Further, when the state of the electrode plate was examined after completion of the 100-cycle charge / discharge test, peeling of the electrode was observed in the conventional one, but not in the present invention. From the above, it can be said that the effect is remarkable.

[0022]

INDUSTRIAL APPLICABILITY As described above, the positive electrode active material according to the present invention has an ordered structure and a superlattice structure which are beyond the unit crystal lattice frame, and is an active material obtained by a very novel and unconventional idea. Is. Moreover, as can be seen from the charge and discharge characteristics of the positive electrode plate using the positive electrode active material according to the present invention, it is possible to obtain a remarkable improvement effect such that the capacity decrease is extremely small, the discharge potential is stable, and the fluctuation is small. In addition, since there is no expansion or contraction of the active material due to charge / discharge, the positive electrode plate to which this active material is applied has less detachment or peeling off of the active material due to charge / discharge, and the life of the positive electrode plate can be extended. The industrial value of the present invention is extremely large.

[Brief description of drawings]

FIG. 1 is a conceptual diagram showing a crystal arrangement when viewed from a direction perpendicular to a (1,1,1) plane of a spinel structure according to the present invention.

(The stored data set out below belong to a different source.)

-- pv_equiv track=rewrite | github.com/Sabarivasan-Velayutham/Competitive_Programming_Practice | Strings/freq_string_based.py | can_open_file
-- ===== SOURCE A (Python) =====
-- def can_open_file(password):
--     freq = {}
--     for char in password:
--         if char in freq:
--             freq[char] += 1
--         else:
--             freq[char] = 1
--
--     total_freq = sum(freq.values())
--     for char in freq:
--         if freq[char] == total_freq - freq[char]:
--             return "YES"
--
--     return "NO"
-- ===== SOURCE B (Python) =====
-- def can_open_file(password):
--     s = sorted(password)
--     n = len(s)
--     i = 0
--     while i < n:
--         j = i + 1
--         while j < n and s[j] == s[i]:
--             j += 1
--         if 2 * (j - i) == n:
--             return "YES"
--         i = j
--     return "NO"
-- ===== Notes on version B (the rewrite author's own statement) =====
-- stated objective: alternative
-- what changed: Replaces the frequency dictionary plus a second pass over its keys by sorting the characters and scanning the sorted list once, checking each run of equal characters for length exactly n/2.
import Mathlib
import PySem

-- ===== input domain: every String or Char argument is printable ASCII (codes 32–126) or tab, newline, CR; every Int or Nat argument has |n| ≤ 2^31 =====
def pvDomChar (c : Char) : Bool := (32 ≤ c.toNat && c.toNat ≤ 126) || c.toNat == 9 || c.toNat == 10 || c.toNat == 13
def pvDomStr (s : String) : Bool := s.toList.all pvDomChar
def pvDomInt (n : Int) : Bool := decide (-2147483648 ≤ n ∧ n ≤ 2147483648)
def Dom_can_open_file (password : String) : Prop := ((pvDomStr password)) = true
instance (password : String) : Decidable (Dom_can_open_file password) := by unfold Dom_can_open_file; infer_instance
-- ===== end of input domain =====

-- B answers "does some character occupy exactly half the string" by sorting and scanning runs instead of A's frequency dictionary; same result, different algorithm.


-- ===== PORT A =====
-- freq built char by char (branching on membership as A does), then the sum of its values, then a scan of the keys with early return ("YES" on the first hit).
def can_open_file (password : String) : String :=
  let freq : PySem.Dict Char Int :=
    password.toList.foldl
      (fun d c => if d.contains c then d.insert c (d.getD c 0 + 1) else d.insert c 1)
      PySem.Dict.empty
  let total : Int := freq.values.sum
  if freq.keys.any (fun c => freq.getD c 0 == total - freq.getD c 0) then "YES" else "NO"

-- ===== PORT B =====
-- Source B's outer while-loop: each step consumes one maximal run of equal characters (inner while j) from the sorted list.
def runScan (n : Nat) : List Char → String
  | [] => "NO"
  | c :: rest =>
    if 2 * ((rest.takeWhile (fun x => x == c)).length + 1) = n then "YES"
    else runScan n (rest.dropWhile (fun x => x == c))
termination_by l => l.length
decreasing_by simpa using Nat.lt_succ_of_le (List.length_dropWhile_le _ _)

def can_open_file_alt (password : String) : String :=
  runScan password.toList.length (PySem.List.sorted password.toList (fun c => c) false)

-- ===== PRECONDITION & SPEC =====
def Spec_can_open_file (password : String) (out : String) : Prop := out = can_open_file_alt password
instance (password : String) (out : String) : Decidable (Spec_can_open_file password out) := by unfold Spec_can_open_file; infer_instance

-- ===== CLAIM (what is proved, stated in full; the proofs are below) =====
def Claim_equal_can_open_file : Prop := ∀ (password : String), Dom_can_open_file password → Spec_can_open_file password (can_open_file password)

-- ===== LEMMAS AND PROOFS =====

-- A's branching fold step is extensionally the branchless counting insert.
lemma step_eq :
    (fun (d : PySem.Dict Char Int) c => if d.contains c then d.insert c (d.getD c 0 + 1) else d.insert c 1)
      = (fun (d : PySem.Dict Char Int) c => d.insert c (d.getD c 0 + 1)) := by
  funext d c
  by_cases h : d.contains c = true
  · simp [h]
  · rw [if_neg (by simpa using h), PySem.Dict.getD_of_not_contains d (0:Int) (by simpa using h)]; norm_num

-- summing each distinct character's count gives the length
lemma ofList_count_sum (xs : List Char) :
    ((PySem.Set.ofList xs).map (fun k => xs.count k)).sum = xs.length := by
  have hperm : (PySem.Set.ofList xs).Perm xs.dedup :=
    (List.perm_ext_iff_of_nodup (PySem.Set.nodup_ofList xs) xs.nodup_dedup).mpr
      (fun a => by simp [PySem.Set.mem_ofList])
  calc ((PySem.Set.ofList xs).map (fun k => xs.count k)).sum
      = ((xs.dedup).map (fun k => xs.count k)).sum := (hperm.map _).sum_eq
    _ = xs.length := List.sum_map_count_dedup_eq_length xs

-- A's total (sum of the counter's values) is the length of the string
lemma values_counter_sum (xs : List Char) :
    (PySem.Dict.counter xs : PySem.Dict Char Int).values.sum = (xs.length : Int) := by
  have : (PySem.Dict.counter xs : PySem.Dict Char Int).values
      = (PySem.Set.ofList xs).map (fun k => (xs.count k : Int)) := by
    simp only [PySem.Dict.values, PySem.Dict.items_counter, List.map_map]; rfl
  rw [this, ← ofList_count_sum xs]
  push_cast
  rw [List.map_map]
  rfl

-- A returns "YES" exactly when some character's count is half the length
lemma A_eq (p : String) :
    can_open_file p =
      if ∃ c ∈ p.toList, 2 * p.toList.count c = p.toList.length then "YES" else "NO" := by
  unfold can_open_file
  simp only [step_eq, PySem.Dict.foldl_insert_getD_add_one_eq_counter, values_counter_sum,
    PySem.Dict.keys_counter, PySem.Dict.getD_counter]
  by_cases hex : ∃ c ∈ p.toList, 2 * p.toList.count c = p.toList.length
  · rw [if_pos ?_, if_pos hex]
    obtain ⟨c, hc, h2⟩ := hex
    refine List.any_eq_true.mpr ⟨c, (PySem.Set.mem_ofList _ _).mpr hc, ?_⟩
    rw [beq_iff_eq]; omega
  · rw [if_neg ?_, if_neg hex]
    intro hany
    obtain ⟨c, hc, hb⟩ := List.any_eq_true.mp hany
    rw [beq_iff_eq] at hb
    exact hex ⟨c, (PySem.Set.mem_ofList _ _).mp hc, by omega⟩

-- B's run scan over a sorted list answers the same question: each recursive step removes
-- one maximal run, which on a sorted list is exactly all occurrences of its first character.
lemma runScan_eq (fuel : Nat) (n : Nat) (l : List Char) (hf : l.length ≤ fuel)
    (h : l.Pairwise (· ≤ ·)) :
    runScan n l = if ∃ x ∈ l, 2 * l.count x = n then "YES" else "NO" := by
  induction fuel generalizing l with
  | zero =>
    rw [List.eq_nil_of_length_eq_zero (Nat.le_zero.mp hf)]
    simp [runScan]
  | succ f ih =>
    match l with
    | [] => simp [runScan]
    | c :: rest =>
      have hcle : ∀ x ∈ rest, c ≤ x := (List.pairwise_cons.mp h).1
      have hrp : rest.Pairwise (· ≤ ·) := (List.pairwise_cons.mp h).2
      set t := rest.takeWhile (fun x => x == c) with ht
      set d := rest.dropWhile (fun x => x == c) with hd
      have hsplit : t ++ d = rest := List.takeWhile_append_dropWhile
      have htc : ∀ x ∈ t, x = c := fun x hx => by
        have := List.mem_takeWhile_imp hx; simpa using this
      have hdp : d.Pairwise (· ≤ ·) := hrp.sublist (List.dropWhile_sublist _)
      -- c does not occur in the dropped-to suffix d
      have hcd : c ∉ d := by
        intro hmem
        match hdhead : d with
        | [] => simp at hmem
        | h0 :: d' =>
          have hh0 : (fun x => x == c) h0 = false := by
            have := List.head?_dropWhile_not (fun x => x == c) rest
            rw [← hd] at this
            simpa using this
          have hh0ne : h0 ≠ c := by simpa using hh0
          have hh0mem : h0 ∈ rest := hsplit ▸ (List.mem_append_right t (by simp))
          have hch0 : c < h0 := lt_of_le_of_ne (hcle h0 hh0mem) (Ne.symm hh0ne)
          rcases List.mem_cons.mp hmem with rfl | hmem'
          · exact absurd rfl hh0ne
          · have := (List.pairwise_cons.mp hdp).1 c hmem'
            exact absurd this (not_le.mpr hch0)
      have hcountc : (c :: rest).count c = t.length + 1 := by
        have h1 : t.count c = t.length := List.count_eq_length.mpr (fun b hb => (htc b hb).symm)
        have h2 : d.count c = 0 := List.count_eq_zero.mpr hcd
        rw [List.count_cons_self, ← hsplit, List.count_append, h1, h2]
      have hcountd : ∀ x ∈ d, (c :: rest).count x = d.count x := by
        intro x hx
        have hxc : x ≠ c := fun hh => hcd (hh ▸ hx)
        have hxt : t.count x = 0 := List.count_eq_zero.mpr (fun hmem => hxc (htc x hmem))
        rw [← hsplit]
        simp [List.count_append, hxt, Ne.symm hxc]
      -- the run check plus recursion mirrors the existential over the whole list
      have hiff : (∃ x ∈ c :: rest, 2 * (c :: rest).count x = n)
          ↔ (2 * (t.length + 1) = n ∨ ∃ x ∈ d, 2 * d.count x = n) := by
        constructor
        · rintro ⟨x, hx, hcnt⟩
          rcases List.mem_cons.mp hx with rfl | hx'
          · left; rw [hcountc] at hcnt; exact hcnt
          · rcases (by rw [← hsplit] at hx'; exact List.mem_append.mp hx') with hxt | hxd
            · left; rw [htc x hxt, hcountc] at hcnt; exact hcnt
            · right; exact ⟨x, hxd, by rw [← hcountd x hxd]; exact hcnt⟩
        · rintro (hl | ⟨x, hx, hcnt⟩)
          · exact ⟨c, List.mem_cons_self, by rw [hcountc]; exact hl⟩
          · exact ⟨x, List.mem_cons_of_mem c (hsplit ▸ List.mem_append_right t hx),
              by rw [hcountd x hx]; exact hcnt⟩
      rw [runScan]
      by_cases hrun : 2 * (t.length + 1) = n
      · rw [if_pos (by rw [← ht]; exact hrun), if_pos (hiff.mpr (Or.inl hrun))]
      · rw [if_neg (by rw [← ht]; exact hrun)]
        have hdlen : d.length ≤ f := by
          have h1 : d.length ≤ rest.length := List.length_dropWhile_le _ _
          have h2 : rest.length + 1 ≤ f + 1 := by simpa using hf
          omega
        rw [← hd, ih d hdlen hdp]
        by_cases hex : ∃ x ∈ d, 2 * d.count x = n
        · rw [if_pos hex, if_pos (hiff.mpr (Or.inr hex))]
        · rw [if_neg hex, if_neg (fun hh => by
            rcases hiff.mp hh with h1 | h2
            · exact hrun h1
            · exact hex h2)]

-- ===== VERDICT (by name: the statement is the Claim_ definition above) =====
theorem can_open_file_spec : Claim_equal_can_open_file := by
  intro p _
  show can_open_file p = can_open_file_alt p
  rw [A_eq]
  unfold can_open_file_alt
  have hperm := PySem.List.sorted_perm p.toList (fun c => c) false
  have hpair : (PySem.List.sorted p.toList (fun c => c) false).Pairwise (· ≤ ·) := by
    simpa using PySem.List.sorted_pairwise p.toList (fun c => c)
  rw [runScan_eq (PySem.List.sorted p.toList (fun c => c) false).length _ _ le_rfl hpair]
  simp only [hperm.mem_iff, fun a => hperm.count_eq a]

FIG. 2 is a diagram showing a capacity transition of a positive electrode active material according to an example of the present invention during charge / discharge cycles.

FIG. 3 is a diagram showing charge / discharge characteristics of the positive electrode active material according to the present invention.

FIG. 4 is an X-ray diffraction pattern showing a superlattice peak of the positive electrode active material according to the present invention.

 ─────────────────────────────────────────────────── ─── Continuation of the front page (72) Inventor Zenichiro Takehara 6-10-14 Oeda Nishishinbayashi-cho, Nishikyo-ku, Kyoto City, Kyoto Prefecture

Claims (3)

[Claims] 1. A lithium battery having a composition of Li _4/3 Mn _5/3 O _4, a crystal thereof having a spinel structure belonging to a space group Fd3m, and a superlattice structure. Positive electrode active material. 2. In a powder X-ray diffraction pattern using CuKα rays, 2θ of 9.2 °, 6.3 °, 3.1 ° in the space group Fd3m (1
/ 2,1 / 2,1 / 2), (1 / 3,1 / 3,1 / 3), (1 / 6,1 / 6,1 / 6) The positive electrode active material for a lithium battery according to claim 1. 3. Lithium nitrate and manganese oxide are mixed in a stoichiometric ratio, and the mixture is mixed in an oxygen atmosphere at 500-6.
The method for producing a positive electrode active material for a lithium battery according to claim 1, wherein the positive electrode active material is fired at 00 ° C.